Proactive Agenda for EU and NATO
To counter Russia's escalating threats, a reactive posture is insufficient. EU and NATO members must pursue a proactive, multi-domain agenda focused on deterrence, resilience, and collective will.
- Build a Deterrent Wall: The immediate priority is to accelerate the deployment of a robust, multi-layered Integrated Air and Missile Defence (IAMD) architecture, such as the European Sky Shield Initiative, incorporating space-based assets for surveillance and early warning. Simultaneously, critical infrastructure (ports, energy hubs, undersea cables, and digital networks) must be hardened against both kinetic and cyber-attacks to convince Moscow that a coercive strike would fail. 
- Develop Credible Conventional Strike: Deterrence requires not just defence but also the ability to impose costs. European allies, acting in coalition, must develop and field a credible conventional deep-strike capability. The goal is not to adopt a first-strike posture, but to create strategic ambiguity, forcing Russian planners to consider the vulnerability of their own high-value assets on their own territory and thereby deterring aggression from the outset. 

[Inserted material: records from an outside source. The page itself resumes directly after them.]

-- pv_equiv track=rewrite | github.com/kevmatliu/bayesian-poker | utils/filter/helpers.py | available_combo_count
-- ===== SOURCE A (Python) =====
-- def _dead_card_set(dead_cards: str = "") -> set[str]:
--     return {
--         dead_cards[i:i + 2].upper()
--         for i in range(0, len(dead_cards), 2)
--         if dead_cards[i:i + 2]
--     }
--
-- def available_combo_count(hand_class: str, dead_cards: str = "") -> int:
--     dead = _dead_card_set(dead_cards)
--
--     if len(hand_class) == 2:
--         rank = hand_class[0]
--         available_cards = [f"{rank}{suit}" for suit in _SUIT_CHARS if f"{rank}{suit}" not in dead]
--         n = len(available_cards)
--         return (n * (n - 1)) // 2
--
--     rank1, rank2 = hand_class[0], hand_class[1]
--     suited = hand_class.endswith("s")
--
--     if suited:
--         return sum(
--             1
--             for suit in _SUIT_CHARS
--             if f"{rank1}{suit}" not in dead and f"{rank2}{suit}" not in dead
--         )
--
--     return sum(
--         1
--         for suit1 in _SUIT_CHARS
--         for suit2 in _SUIT_CHARS
--         if suit1 != suit2
--         and f"{rank1}{suit1}" not in dead
--         and f"{rank2}{suit2}" not in dead
--     )
--
-- _SUIT_CHARS = "SHDC"
-- ===== SOURCE B (Python) =====
-- def available_combo_count(hand_class: str, dead_cards: str = "") -> int:
--     dead = {dead_cards[i:i + 2].upper() for i in range(0, len(dead_cards), 2) if dead_cards[i:i + 2]}
--     rank1, rank2 = hand_class[0], hand_class[1]
--
--     def avail(rank):
--         return [s for s in "SHDC" if rank + s not in dead]
--
--     a1 = avail(rank1)
--     if len(hand_class) == 2:
--         n = len(a1)
--         return n * (n - 1) // 2
--     a2 = avail(rank2)
--     both = sum(1 for s in a1 if s in a2)
--     if hand_class.endswith("s"):
--         return both
--     return len(a1) * len(a2) - both
-- ===== Notes on version B (the rewrite author's own statement) =====
-- stated objective: simpler
-- what changed: B computes a per-rank available-suit list once and replaces A's nested suit1-by-suit2 offsuit double loop with the closed form |avail1|*|avail2| - |avail1 ∩ avail2| (suited = the intersection size, pair = n*(n-1)//2 over one rank's count).
import Mathlib
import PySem

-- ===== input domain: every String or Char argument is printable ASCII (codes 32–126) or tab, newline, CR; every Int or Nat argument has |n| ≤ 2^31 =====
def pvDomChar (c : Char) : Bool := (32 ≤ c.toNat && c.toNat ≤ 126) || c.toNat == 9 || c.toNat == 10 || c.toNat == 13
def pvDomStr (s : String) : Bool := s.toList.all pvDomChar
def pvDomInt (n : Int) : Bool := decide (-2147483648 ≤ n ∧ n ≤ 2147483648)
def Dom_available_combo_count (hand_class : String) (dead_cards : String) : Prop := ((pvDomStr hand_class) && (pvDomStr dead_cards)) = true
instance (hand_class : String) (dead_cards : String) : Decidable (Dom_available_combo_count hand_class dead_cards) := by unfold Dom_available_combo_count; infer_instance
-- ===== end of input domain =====

-- B replaces A's nested suit1×suit2 offsuit loop with the closed form |avail1|·|avail2| − |avail1 ∩ avail2|
-- over per-rank available-suit lists (objective: simpler).

-- ===== PORT A =====
-- shared helper: the dead-card set {dead_cards[i:i+2].upper() for i in range(0,len,2) if dead_cards[i:i+2]}
def suitChars : List Char := ['S', 'H', 'D', 'C']

def deadCardSet (dead_cards : String) : PySem.Set (List Char) :=
  PySem.Set.ofList ((PySem.List.pyRange 0 (dead_cards.toList.length) 2).filterMap
    (fun i =>
      let c := PySem.Chars.slice dead_cards.toList (some i) (some (i + 2))
      if c = [] then none else some (PySem.Chars.upper c)))

def available_combo_count (hand_class : String) (dead_cards : String) : Int :=
  let dead := deadCardSet dead_cards
  let hc := hand_class.toList
  if hc.length = 2 then
    match PySem.List.pyGet? hc 0 with
    | some rank =>
        let available := suitChars.filterMap (fun suit =>
          if PySem.Set.contains dead [rank, suit] then none else some [rank, suit])
        let n : Int := available.length
        PySem.Int.floordiv (n * (n - 1)) 2
    | none => 0   -- unreachable: Python raises IndexError (outside Pre_)
  else
    match PySem.List.pyGet? hc 0, PySem.List.pyGet? hc 1 with
    | some rank1, some rank2 =>
      let suited := PySem.Str.endswith hand_class "s"
      if suited then
        ((suitChars.filter (fun suit =>
            !(PySem.Set.contains dead [rank1, suit]) && !(PySem.Set.contains dead [rank2, suit]))).length : Int)
      else
        ((suitChars.flatMap (fun suit1 => suitChars.filter (fun suit2 =>
            suit1 != suit2 && !(PySem.Set.contains dead [rank1, suit1])
              && !(PySem.Set.contains dead [rank2, suit2])))).length : Int)
    | _, _ => 0   -- unreachable: Python raises IndexError (outside Pre_)

-- ===== PORT B =====
-- B's own copies of the suit list and dead-set builder (the ports share no definitions)
def altSuitChars : List Char := ['S', 'H', 'D', 'C']

def altDeadCardSet (dead_cards : String) : PySem.Set (List Char) :=
  PySem.Set.ofList ((PySem.List.pyRange 0 (dead_cards.toList.length) 2).filterMap
    (fun i =>
      let c := PySem.Chars.slice dead_cards.toList (some i) (some (i + 2))
      if c = [] then none else some (PySem.Chars.upper c)))

def availSuits (dead : PySem.Set (List Char)) (r : Char) : List Char :=
  altSuitChars.filter (fun s => !(PySem.Set.contains dead [r, s]))

def available_combo_count_alt (hand_class : String) (dead_cards : String) : Int :=
  let dead := altDeadCardSet dead_cards
  let hc := hand_class.toList
  -- hand_class[0] / hand_class[1]: a missing index is Python's IndexError (outside Pre_)
  ((PySem.List.pyGet? hc 0).bind (fun r1 => (PySem.List.pyGet? hc 1).map (fun r2 =>
    let a1 := availSuits dead r1
    if hc.length = 2 then
      let n : Int := a1.length
      PySem.Int.floordiv (n * (n - 1)) 2
    else
      let a2 := availSuits dead r2
      let inter : Int := (a1.filter (fun s => a2.contains s)).length
      if PySem.Str.endswith hand_class "s" then inter
      else (a1.length : Int) * (a2.length : Int) - inter))).getD 0

-- ===== PRECONDITION & SPEC =====
-- Pre_ excludes exactly the inputs with len(hand_class) < 2, on which A (and B) raise IndexError.
def Pre_available_combo_count (hand_class : String) (dead_cards : String) : Prop :=
  2 ≤ hand_class.toList.length

instance (hand_class : String) (dead_cards : String) : Decidable (Pre_available_combo_count hand_class dead_cards) := by
  unfold Pre_available_combo_count; infer_instance

def pvWitness_available_combo_count : String × String := ("AKo", "AS2H")

def Spec_available_combo_count (hand_class : String) (dead_cards : String) (out : Int) : Prop := out = available_combo_count_alt hand_class dead_cards
instance (hand_class : String) (dead_cards : String) (out : Int) : Decidable (Spec_available_combo_count hand_class dead_cards out) := by unfold Spec_available_combo_count; infer_instance

-- ===== CLAIM (what is proved, stated in full; the proofs are below) =====
def Claim_equal_available_combo_count : Prop := ∀ (hand_class : String) (dead_cards : String), Dom_available_combo_count hand_class dead_cards → Pre_available_combo_count hand_class dead_cards → Spec_available_combo_count hand_class dead_cards (available_combo_count hand_class dead_cards)

-- ===== LEMMAS AND PROOFS =====

-- A's pair-branch list (build the string, filter) has the same length as B's filtered suit list.
lemma length_filterMap_if {α β : Type} (l : List α) (p : α → Bool) (f : α → β) :
    (l.filterMap (fun s => if p s then none else some (f s))).length
      = (l.filter (fun s => !(p s))).length := by
  induction l with
  | nil => rfl
  | cons x t ih =>
      simp only [List.filterMap_cons, List.filter_cons]
      cases hp : p x <;> simp [hp, ih]

-- intersection of two filters of the same list is the filter by the conjunction
lemma length_filter_inter {α : Type} [DecidableEq α] (l : List α) (p q : α → Bool) :
    ((l.filter p).filter (fun x => (l.filter q).contains x)).length
      = (l.filter (fun x => p x && q x)).length := by
  rw [List.filter_filter]
  apply congrArg List.length
  apply List.filter_congr
  intro x hx
  by_cases hq : q x = true
  · simp [hq, hx]
  · simp at hq; simp [hq]

-- the offsuit closed form over the four concrete suits, by exhausting the 8 relevant Booleans
lemma offsuit_count (p q : Char → Bool) :
    ((suitChars.flatMap (fun s1 => suitChars.filter (fun s2 =>
        s1 != s2 && p s1 && q s2))).length : Int)
      = ((suitChars.filter p).length : Int) * ((suitChars.filter q).length : Int)
        - (((suitChars.filter p).filter (fun s => (suitChars.filter q).contains s)).length : Int) := by
  rw [length_filter_inter suitChars p q]
  simp only [suitChars]
  rcases hpS : p 'S' <;> rcases hpH : p 'H' <;> rcases hpD : p 'D' <;> rcases hpC : p 'C' <;>
    rcases hqS : q 'S' <;> rcases hqH : q 'H' <;> rcases hqD : q 'D' <;> rcases hqC : q 'C' <;>
      simp [List.flatMap_cons, List.filter_cons, hpS, hpH, hpD, hpC, hqS, hqH, hqD, hqC]

-- ===== VERDICT (by name: the statement is the Claim_ definition above) =====
theorem available_combo_count_spec : Claim_equal_available_combo_count := by
  intro hand_class dead_cards _ hpre
  unfold Spec_available_combo_count available_combo_count available_combo_count_alt
  unfold Pre_available_combo_count at hpre
  obtain ⟨r1, r2, rest, hhc⟩ : ∃ r1 r2 rest, hand_class.toList = r1 :: r2 :: rest := by
    rcases h : hand_class.toList with _ | ⟨a, _ | ⟨b, t⟩⟩ <;> simp [h] at hpre ⊢
  have h0 : PySem.List.pyGet? (r1 :: r2 :: rest) (0 : Int) = some r1 := by
    have h : (0 : Int) ≤ (rest.length : Int) + 1 := by omega
    simp [PySem.List.pyGet?, PySem.List.pyIdx?, h]
  have h1 : PySem.List.pyGet? (r1 :: r2 :: rest) (1 : Int) = some r2 := by
    simp [PySem.List.pyGet?, PySem.List.pyIdx?]
  rw [hhc]
  simp only [h0, h1, availSuits, show altDeadCardSet = deadCardSet from rfl,
    show altSuitChars = suitChars from rfl, Option.bind_some, Option.map_some, Option.getD_some]
  by_cases hlen : (r1 :: r2 :: rest).length = 2
  · rw [if_pos hlen, if_pos hlen]
    rw [length_filterMap_if suitChars
      (fun s => PySem.Set.contains (deadCardSet dead_cards) [r1, s]) (fun s => [r1, s])]
  · rw [if_neg hlen, if_neg hlen]
    by_cases hs : PySem.Str.endswith hand_class "s" = true
    · rw [if_pos hs, if_pos hs]
      rw [length_filter_inter suitChars
        (fun s => !(PySem.Set.contains (deadCardSet dead_cards) [r1, s]))
        (fun s => !(PySem.Set.contains (deadCardSet dead_cards) [r2, s]))]
    · rw [if_neg hs, if_neg hs]
      exact offsuit_count
        (fun s => !(PySem.Set.contains (deadCardSet dead_cards) [r1, s]))
        (fun s => !(PySem.Set.contains (deadCardSet dead_cards) [r2, s]))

- Foster "Mini-lateral" Security Compacts: In a political environment where consensus among all NATO members can be slow, smaller, agile security pacts are crucial. Geographically and politically aligned state clusters such as the Nordic nations through Nordic Defence Cooperation (NORDEFCO), the Bucharest Nine (B9) on the eastern flank, or a Poland-Romania-Ukraine grouping can deepen operational planning and intelligence sharing to ensure a baseline of rapid collective defense. 
- Pool Industrial Resources for "Arsenal of Democracy": Europe can no longer afford fragmented national defence markets. The EU must urgently pool resources for joint munitions production, streamline procurement through mechanisms like the European Defence Industry Programme (EDIP), and secure critical supply chains. This requires long-term procurement contracts from governments to give industry the confidence to invest in expanding production lines. 
- Seize the Narrative: Proactively expose and counter Russian disinformation that frames its deployments as a defensive response to NATO aggression. This can be achieved by creating a dedicated transatlantic fusion cell for countering hybrid threats, combining intelligence analysts with strategic communications experts to pre-bunk false narratives and leverage declassified intelligence to expose Russian intentions. 
- Shift from Treaties to Practical Risk Reduction: While new arms control treaties with Russia are off the table, the focus must shift to rebuilding the rulebook for strategic competition. This involves practical, multilateral transparency and risk-reduction measures, including strengthening military-to-military crisis communication channels and establishing clear protocols for de-conflicting incidents. It's not about trust; it's about building guardrails to manage a dangerous competition and prevent accidents from escalating into war.